Looking for analytic solutions to time dependent fluid flow problems

Question

I'm looking for analytic solutions to time dependent fluid flow problems (can be compressible or incompressible, Euler or Navier-Stokes equations). The main thing though is that I'd like there to be 'interesting' physics going on and for this 'interesting' physics to develop as time proceeds. I'm fine with having source terms to force the solution to be 'interesting'.

To give an idea of what I mean by interesting -- I'm thinking along the lines of something that appears like transitioning to turbulence, developing shocks and/or vortex shedding.

Answer 1

Try looking into the solutions available within MASA. MASA is a library of manufactured solutions containing many steady and transient problems for the flow physics you describe. These don't tend to be "interesting" in the sense that one stares at the results because they describe canonical engineering flows. However, they're "interesting" in the sense that many or all of the terms in the governing equations are active. For example, the library contains a transient manufactured solution for the compressible Navier--Stokes equations with a power law viscosity that I helped to develop.

Answer 2

Frankly, what you want doesn't exist. If we could generate arbitrary, interesting solutions with simple techniques, we wouldn't have to write sophisticated Navier-Stokes solvers to find them.

You can manufacture arbitrary solutions as Rhys notes, but they will likely be arbitrarily tuned to your feature extractor. As such, they won't tell you much. Your best bet will be to develop a catalog of solutions to real fluids problems using a CFD solver and save them. Loading these from disk should be orders of magnitude faster than regenerating them for most interesting flows.

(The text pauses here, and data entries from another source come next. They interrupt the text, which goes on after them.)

theorem pv_szs_good :
    ∀ (cs : List (PySem.Set Int)) (u : PySem.Set Int) (k : Int) (ctx : List Int),
      (k = 0 ∨ k - 1 ∈ ctx) → pvGood ctx (pvSzs cs u k) := by
  have hS : ∀ (u : PySem.Set Int) (k : Int), pvSzs [] u k = [k] := by
    intro u k
    rw [pv_szs_plain]
    simp
  have main : ∀ (N : Nat) (cs : List (PySem.Set Int)), cs.length ≤ N →
      ∀ (u : PySem.Set Int) (k : Int) (ctx : List Int),
      (k = 0 ∨ k - 1 ∈ ctx) → pvGood ctx (pvSzs cs u k) := by
    intro N
    induction N with
    | zero =>
      intro cs h u k ctx hk
      rw [List.length_eq_zero_iff.mp (Nat.le_zero.mp h), hS]
      exact pv_good_cons ctx k [] hk (pv_good_nil _)
    | succ N ihN =>
      intro cs h u k ctx hk
      cases cs with
      | nil =>
        rw [hS]
        exact pv_good_cons ctx k [] hk (pv_good_nil _)
      | cons c r =>
        rw [pv_szs_plain]
        apply pv_good_cons ctx k _ hk
        have inner : ∀ (js : List Int), (∀ j ∈ js, 0 ≤ j) → ∀ (ctx' : List Int), k ∈ ctx' →
            pvGood ctx'
              (js.flatMap
                (fun j =>
                  if PySem.Set.inter (PySem.List.pyGetD (c :: r) j []) u = [] then
                    pvSzs ((c :: r).drop (j + 1).toNat)
                      (u.union (PySem.List.pyGetD (c :: r) j [])) (k + 1)
                  else [])) := by
          intro js
          induction js with
          | nil =>
            intro _ ctx' _
            rw [List.flatMap_nil]
            exact pv_good_nil ctx'
          | cons j t iht =>
            intro hj ctx' hkc
            rw [List.flatMap_cons]
            apply pv_good_append
            · by_cases hc : PySem.Set.inter (PySem.List.pyGetD (c :: r) j []) u = []
              · rw [if_pos hc]
                refine ihN ((c :: r).drop (j + 1).toNat) ?_ _ (k + 1) ctx'
                  (Or.inr (by simpa using hkc))
                have hj0 : 0 ≤ j := hj j List.mem_cons_self
                have h1' : 1 ≤ (j + 1).toNat := by omega
                have hr : r.length ≤ N := by simpa using h
                simp only [List.length_drop, List.length_cons]
                omega
              · rw [if_neg hc]
                exact pv_good_nil _
            · exact iht (fun x hx => hj x (List.mem_cons_of_mem _ hx)) _
                (List.mem_append_left _ hkc)
        exact inner (PySem.List.pyRange 0 (((c :: r).length : Int)) 1)
          (fun j hj => ((PySem.List.mem_pyRange_one).1 hj).1) (ctx ++ [k]) (by simp)
  intro cs u k ctx hk
  exact main cs.length cs le_rfl u k ctx hk

theorem pv_upd_good :
    ∀ (ks : List Int) (t : Int), 1 ≤ t →
      (∀ pre x post, ks = pre ++ x :: post → x = 0 ∨ x - 1 ∈ (PySem.List.pyRange 0 t 1) ++ pre) →
      ∃ t', t ≤ t' ∧
        PySem.Set.update (PySem.List.pyRange 0 t 1) ks = PySem.List.pyRange 0 t' 1 ∧
        ∀ x ∈ ks, 0 ≤ x ∧ x < t' := by
  intro ks
  induction ks with
  | nil =>
    intro t ht _
    exact ⟨t, le_rfl, PySem.Set.update_nil _, by simp⟩
  | cons x ks ihk =>
    intro t ht hg
    have hx : x = 0 ∨ x - 1 ∈ PySem.List.pyRange 0 t 1 := by
      simpa using hg [] x ks rfl
    have hx0 : 0 ≤ x ∧ x ≤ t := by
      rcases hx with h | h
      · omega
      · have := (PySem.List.mem_pyRange_one).1 h
        omega
    rw [PySem.Set.update_cons]
    by_cases hxt : x < t
    · have hmem : x ∈ PySem.List.pyRange 0 t 1 :=
        (PySem.List.mem_pyRange_one).2 ⟨hx0.1, hxt⟩
      rw [PySem.Set.add_of_mem hmem]
      obtain ⟨t', ht', hupd, hall⟩ := ihk t ht (by
        intro pre y post he
        rcases hg (x :: pre) y post (by rw [he]; rfl) with h0 | hm
        · exact Or.inl h0
        · refine Or.inr ?_
          rcases List.mem_append.mp hm with h1 | h2
          · exact List.mem_append_left _ h1
          · rcases List.mem_cons.mp h2 with h3 | h4
            · exact List.mem_append_left _ (by rw [h3]; exact hmem)
            · exact List.mem_append_right _ h4)
      refine ⟨t', ht', hupd, ?_⟩
      intro y hy
      rcases List.mem_cons.mp hy with h | h
      · rw [h]; exact ⟨hx0.1, by omega⟩
      · exact hall y h
    · have hxeq : x = t := by omega
      have hnmem : x ∉ PySem.List.pyRange 0 t 1 := by
        intro hm
        have := (PySem.List.mem_pyRange_one).1 hm
        omega
      rw [PySem.Set.add_of_not_mem hnmem, hxeq, ← PySem.List.pyRange_one_succ_right (by omega)]
      obtain ⟨t', ht', hupd, hall⟩ := ihk (t + 1) (by omega) (by
        intro pre y post he
        rcases hg (x :: pre) y post (by rw [he]; rfl) with h0 | hm
        · exact Or.inl h0
        · refine Or.inr ?_
          rcases List.mem_append.mp hm with h1 | h2
          · refine List.mem_append_left _ ?_
            have := (PySem.List.mem_pyRange_one).1 h1
            exact (PySem.List.mem_pyRange_one).2 ⟨this.1, by omega⟩
          · rcases List.mem_cons.mp h2 with h3 | h4
            · refine List.mem_append_left _ ?_
              exact (PySem.List.mem_pyRange_one).2 ⟨by omega, by omega⟩
            · exact List.mem_append_right _ h4)
      refine ⟨t', by omega, hupd, ?_⟩
      intro y hy
      rcases List.mem_cons.mp hy with h | h
      · rw [h]; exact ⟨by omega, by omega⟩
      · exact hall y h

-- ===== VERDICT (by name: the statement is the Claim_ definition above) =====
theorem count_disjoint_cycles_spec : Claim_equal_count_disjoint_cycles := by
  intro A n _ _
  unfold Spec_count_disjoint_cycles
  set PS : List (List Int) := pvPaths A n with hPS
  set C : List (PySem.Set Int) := (PS.foldl pvDictStep PySem.Dict.empty).values with hC
  set ks : List Int := pvSzs C PySem.Set.empty 0 with hks
  set d0 : PySem.Dict Int Int := PySem.Dict.empty.insert 0 1 with hd0
  -- ==== phase 1: both ports build the same cycle list C ====
  have hfun : ∀ (st : List (PySem.Set Int) × PySem.Set (List Int)) (s : Int),
      pvFindA A n s n.toNat [s] (PySem.Set.ofList [s]) st =
        (pvGenB A n n.toNat [s] (PySem.Set.ofList [s])).foldl pvDedupStep st := by
    intro st s
    have hs : PySem.List.pyGetD [s] 0 0 = s := by simp [PySem.List.pyGetD_zero]
    have h := pv_fuse1 A n n.toNat [s] (PySem.Set.ofList [s]) st (by simp)
    rwa [hs] at h
  have hBigA : count_disjoint_cycles A n =
      ((pvCountA C (C.length + 1) 0 PySem.Set.empty 0 d0).erase 0).items := by
    unfold count_disjoint_cycles
    rw [show (fun (st : List (PySem.Set Int) × PySem.Set (List Int)) (s : Int) =>
          pvFindA A n s n.toNat [s] (PySem.Set.ofList [s]) st) =
        (fun (st : List (PySem.Set Int) × PySem.Set (List Int)) (s : Int) =>
          (pvGenB A n n.toNat [s] (PySem.Set.ofList [s])).foldl pvDedupStep st) from
      funext fun st => funext fun s => hfun st s]
    rw [pv_foldl_flatMap pvDedupStep (fun s => pvGenB A n n.toNat [s] (PySem.Set.ofList [s]))
      (PySem.List.pyRange 0 n 1) ([], PySem.Set.empty)]
    dsimp only
    rw [(pv_dedup_dict
      ((PySem.List.pyRange 0 n 1).flatMap (fun s => pvGenB A n n.toNat [s] (PySem.Set.ofList [s])))
      ([], PySem.Set.empty) PySem.Dict.empty rfl rfl).1]
    rfl
  have hBigB : count_disjoint_cycles_alt A n =
      (let parts :=
        C.foldl
          (fun parts c =>
            parts ++ (parts.filter (fun uk => PySem.Set.inter uk.1 c = [])).map
              (fun uk => (PySem.Set.union uk.1 c, uk.2 + 1)))
          [((PySem.Set.empty : PySem.Set Int), (0 : Int))]
      let counts :=
        parts.foldl
          (fun d uk => if uk.2 > 0 then d.insert uk.2 (d.getD uk.2 0 + 1) else d)
          (PySem.Dict.empty : PySem.Dict Int Int)
      ((PySem.List.sorted counts.keys (fun x => x) false).foldl
          (fun d k => d.insert k (counts.getD k 0)) (PySem.Dict.empty : PySem.Dict Int Int)).items) := by
    unfold count_disjoint_cycles_alt
    rw [show (fun (d : PySem.Dict (List Int) (PySem.Set Int)) (p : List Int) =>
          let key := pvRotMin p
          if d.contains key then d else d.insert key (PySem.Set.ofList p)) = pvDictStep from rfl]
    rw [pv_foldl_flatMap pvDictStep (fun s => pvGenB A n n.toNat [s] (PySem.Set.ofList [s]))
      (PySem.List.pyRange 0 n 1) PySem.Dict.empty]
    rfl
  rw [hBigA, hBigB]
  -- ==== phase 2: the counting ====
  have hcnt : pvCountA C (C.length + 1) 0 PySem.Set.empty 0 d0 =
      ks.foldl (fun d x => d.insert x (d.getD x 0 + 1)) d0 := by
    have h := pv_cnt_fuse C (C.length + 1) 0 PySem.Set.empty 0 d0 le_rfl
      (by push_cast; omega) (by positivity)
    rwa [show ((0 : Int)).toNat = 0 from rfl, List.drop_zero] at h
  -- A's alpha dict analysis via the Good property
  have hgood0 : pvGood [] ks := pv_szs_good C PySem.Set.empty 0 [] (Or.inl rfl)
  obtain ⟨m, hm1, hupd, hmem⟩ := pv_upd_good ks 1 le_rfl (by
    intro pre x post he
    rcases hgood0 pre x post he with h | h
    · exact Or.inl h
    · exact Or.inr (List.mem_append_right _ (by simpa using h)))
  set dA : PySem.Dict Int Int := ks.foldl (fun d x => d.insert x (d.getD x 0 + 1)) d0 with hdA
  have hd0keys : d0.keys = [0] := by rw [hd0]; decide
  have hrange1 : PySem.List.pyRange 0 1 1 = [(0 : Int)] := by decide
  have hkeysA : dA.keys = PySem.List.pyRange 0 m 1 := by
    rw [hdA, PySem.Dict.keys_foldl_insert, hd0keys, ← hrange1, hupd]
  have hnodupA : dA.keys.Nodup := by
    rw [hkeysA]; exact PySem.List.nodup_pyRange_one 0 m
  have hgetDA : ∀ v : Int, dA.getD v 0 = d0.getD v 0 + ks.count v :=
    fun v => PySem.Dict.getD_foldl_insert_add_one ks d0 v
  have hd0get : ∀ v : Int, v ≠ 0 → d0.getD v 0 = 0 := by
    intro v hv
    rw [hd0, PySem.Dict.getD_insert, if_neg hv]
    exact PySem.Dict.getD_empty v 0
  have hr01 : PySem.List.pyRange 0 m 1 = 0 :: PySem.List.pyRange 1 m 1 := by
    rw [PySem.List.pyRange_one_cons (by omega)]
    norm_num
  have hAfinal : ((dA.erase 0).items : List (Int × Int)) =
      (PySem.List.pyRange 1 m 1).map (fun k => (k, (ks.count k : Int))) := by
    have he : (dA.erase 0).items = dA.items.filter (fun p => !(p.1 == 0)) := rfl
    rw [he, PySem.Dict.items_eq_map_keys dA hnodupA 0, List.filter_map, hkeysA, hr01]
    rw [List.filter_cons]
    simp only [Function.comp_def, beq_self_eq_true, Bool.not_true, Bool.false_eq_true, if_false]
    have hftail : (PySem.List.pyRange 1 m 1).filter (fun k => !(k == 0)) =
        PySem.List.pyRange 1 m 1 := by
      apply List.filter_eq_self.mpr
      intro a ha
      have h1 := (PySem.List.mem_pyRange_one).1 ha
      have hne : a ≠ 0 := by omega
      simp [hne]
    rw [hftail]
    apply List.map_congr_left
    intro k hk
    have hk1 := (PySem.List.mem_pyRange_one).1 hk
    rw [hgetDA k, hd0get k (by omega)]
    norm_num
  -- B's counting
  set parts : List (PySem.Set Int × Int) :=
    C.foldl
      (fun parts c =>
        parts ++ (parts.filter (fun uk => PySem.Set.inter uk.1 c = [])).map
          (fun uk => (PySem.Set.union uk.1 c, uk.2 + 1)))
      [((PySem.Set.empty : PySem.Set Int), (0 : Int))] with hpartsdef
  have hpartsm : ((parts.map (fun p => p.2) : List Int) : Multiset Int) = (ks : Multiset Int) := by
    rw [← Multiset.map_coe, hpartsdef, pv_parts C, hks, pv_szs_mp C PySem.Set.empty 0]
    apply Multiset.map_congr rfl
    intro p _
    omega
  have hperm : (parts.map (fun p => p.2)).Perm ks := Multiset.coe_eq_coe.mp hpartsm
  set pos : List Int := (parts.map (fun p => p.2)).filter (fun k => decide (k > 0)) with hpos
  have hcounts :
      parts.foldl
        (fun d uk => if uk.2 > 0 then d.insert uk.2 (d.getD uk.2 0 + 1) else d)
        (PySem.Dict.empty : PySem.Dict Int Int) = PySem.Dict.counter pos := by
    rw [← List.foldl_map (f := fun (uk : PySem.Set Int × Int) => uk.2)
      (g := fun (d : PySem.Dict Int Int) (k : Int) =>
        if k > 0 then d.insert k (d.getD k 0 + 1) else d)]
    rw [PySem.List.foldl_ite_eq_foldl_filter (p := fun (k : Int) => k > 0)
      (f := fun (d : PySem.Dict Int Int) (k : Int) => d.insert k (d.getD k 0 + 1))
      (l := parts.map (fun p => p.2)) (init := (PySem.Dict.empty : PySem.Dict Int Int))]
    rw [PySem.Dict.foldl_insert_getD_add_one_eq_counter]
  have hmemks : ∀ a : Int, 1 ≤ a → a < m → a ∈ ks := by
    intro a h1 h2
    have : a ∈ PySem.List.pyRange 0 m 1 := (PySem.List.mem_pyRange_one).2 ⟨by omega, h2⟩
    rw [← hupd] at this
    rcases (PySem.Set.mem_update _ _ _).1 this with h | h
    · rw [hrange1] at h
      simp at h
      omega
    · exact h
  have hsorted : PySem.List.sorted (PySem.Dict.counter pos).keys (fun x => x) false =
      PySem.List.pyRange 1 m 1 := by
    rw [PySem.Dict.keys_counter]
    apply PySem.List.sorted_eq_of_perm_of_pairwise_lt
    · apply (List.perm_ext_iff_of_nodup (PySem.List.nodup_pyRange_one 1 m)
        (PySem.Set.nodup_ofList pos)).mpr
      intro a
      constructor
      · intro ha
        have h1 := (PySem.List.mem_pyRange_one).1 ha
        apply (PySem.Set.mem_ofList pos a).2
        rw [hpos]
        apply List.mem_filter.mpr
        refine ⟨?_, by simp; omega⟩
        exact hperm.symm.subset (hmemks a h1.1 h1.2)
      · intro ha
        have h1 := (PySem.Set.mem_ofList pos a).1 ha
        rw [hpos] at h1
        have h2 := List.mem_filter.mp h1
        have h3 : a ∈ ks := hperm.subset h2.1
        have h4 := hmem a h3
        have h5 : 0 < a := by simpa using h2.2
        exact (PySem.List.mem_pyRange_one).2 ⟨by omega, h4.2⟩
    · exact PySem.List.pairwise_lt_pyRange_one 1 m
  have hBfinal :
      ((PySem.List.sorted (PySem.Dict.counter pos).keys (fun x => x) false).foldl
          (fun d k => d.insert k ((PySem.Dict.counter pos).getD k 0))
          (PySem.Dict.empty : PySem.Dict Int Int)).items =
        (PySem.List.pyRange 1 m 1).map (fun k => (k, (ks.count k : Int))) := by
    rw [hsorted]
    rw [PySem.Dict.items_foldl_insert_fresh (PySem.List.pyRange 1 m 1) (fun k => k)
      (fun k => (PySem.Dict.counter pos).getD k 0) PySem.Dict.empty
      (fun a _ => PySem.Dict.contains_empty a)
      (by simpa using PySem.List.nodup_pyRange_one 1 m)]
    rw [show (PySem.Dict.empty : PySem.Dict Int Int).items = [] from rfl, List.nil_append]
    apply List.map_congr_left
    intro a ha
    have h1 := (PySem.List.mem_pyRange_one).1 ha
    rw [PySem.Dict.getD_counter pos a]
    congr 1
    rw [hpos]
    rw [List.count_filter (by simp; omega)]
    exact congrArg Int.ofNat (hperm.count_eq a)
  rw [hcnt, hAfinal]
  dsimp only
  rw [hcounts, hBfinal]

You might also try finding some CFD communities to solicit some interesting solutions from.

Answer 3

For the time-dependent 1D compressible Euler equations, Sod's shock tube is a standard test case with an exact solution from method of characteristics. It has all the interesting elements of 1D Euler equations: shocks, expansions, and thermodynamic discontinuities. For 2D Euler, the mach 3 flow over a step problem is popular in CFD and presents some extremely complex features (but no exact solution I'm aware of).

Stokes' problems for 2D unsteady incompressible low-Re viscous flow admit exact solutions.

Vortex shedding is not something you're going to find an exact analytical solution to, although there is active research in proper orthogonal decomposition for simple geometries. Turbulent transition is also not something you'll find an analytical solution for. There is some well-developed theory for homogeneous isotropic turbulence.

Answer 4

Aside from those mentioned above, there are a couple more well-known hydrodynamics problems that are convenient for code testing: (i) strong explosion in atmosphere (spherical shock wave) - described well in Landau,Livshits "Fluid dynamics"; and (ii) Rayleigh-Taylor instability - described well in "Hydrodynamic and Hydromagnetic Stability" by Chandrasekhar.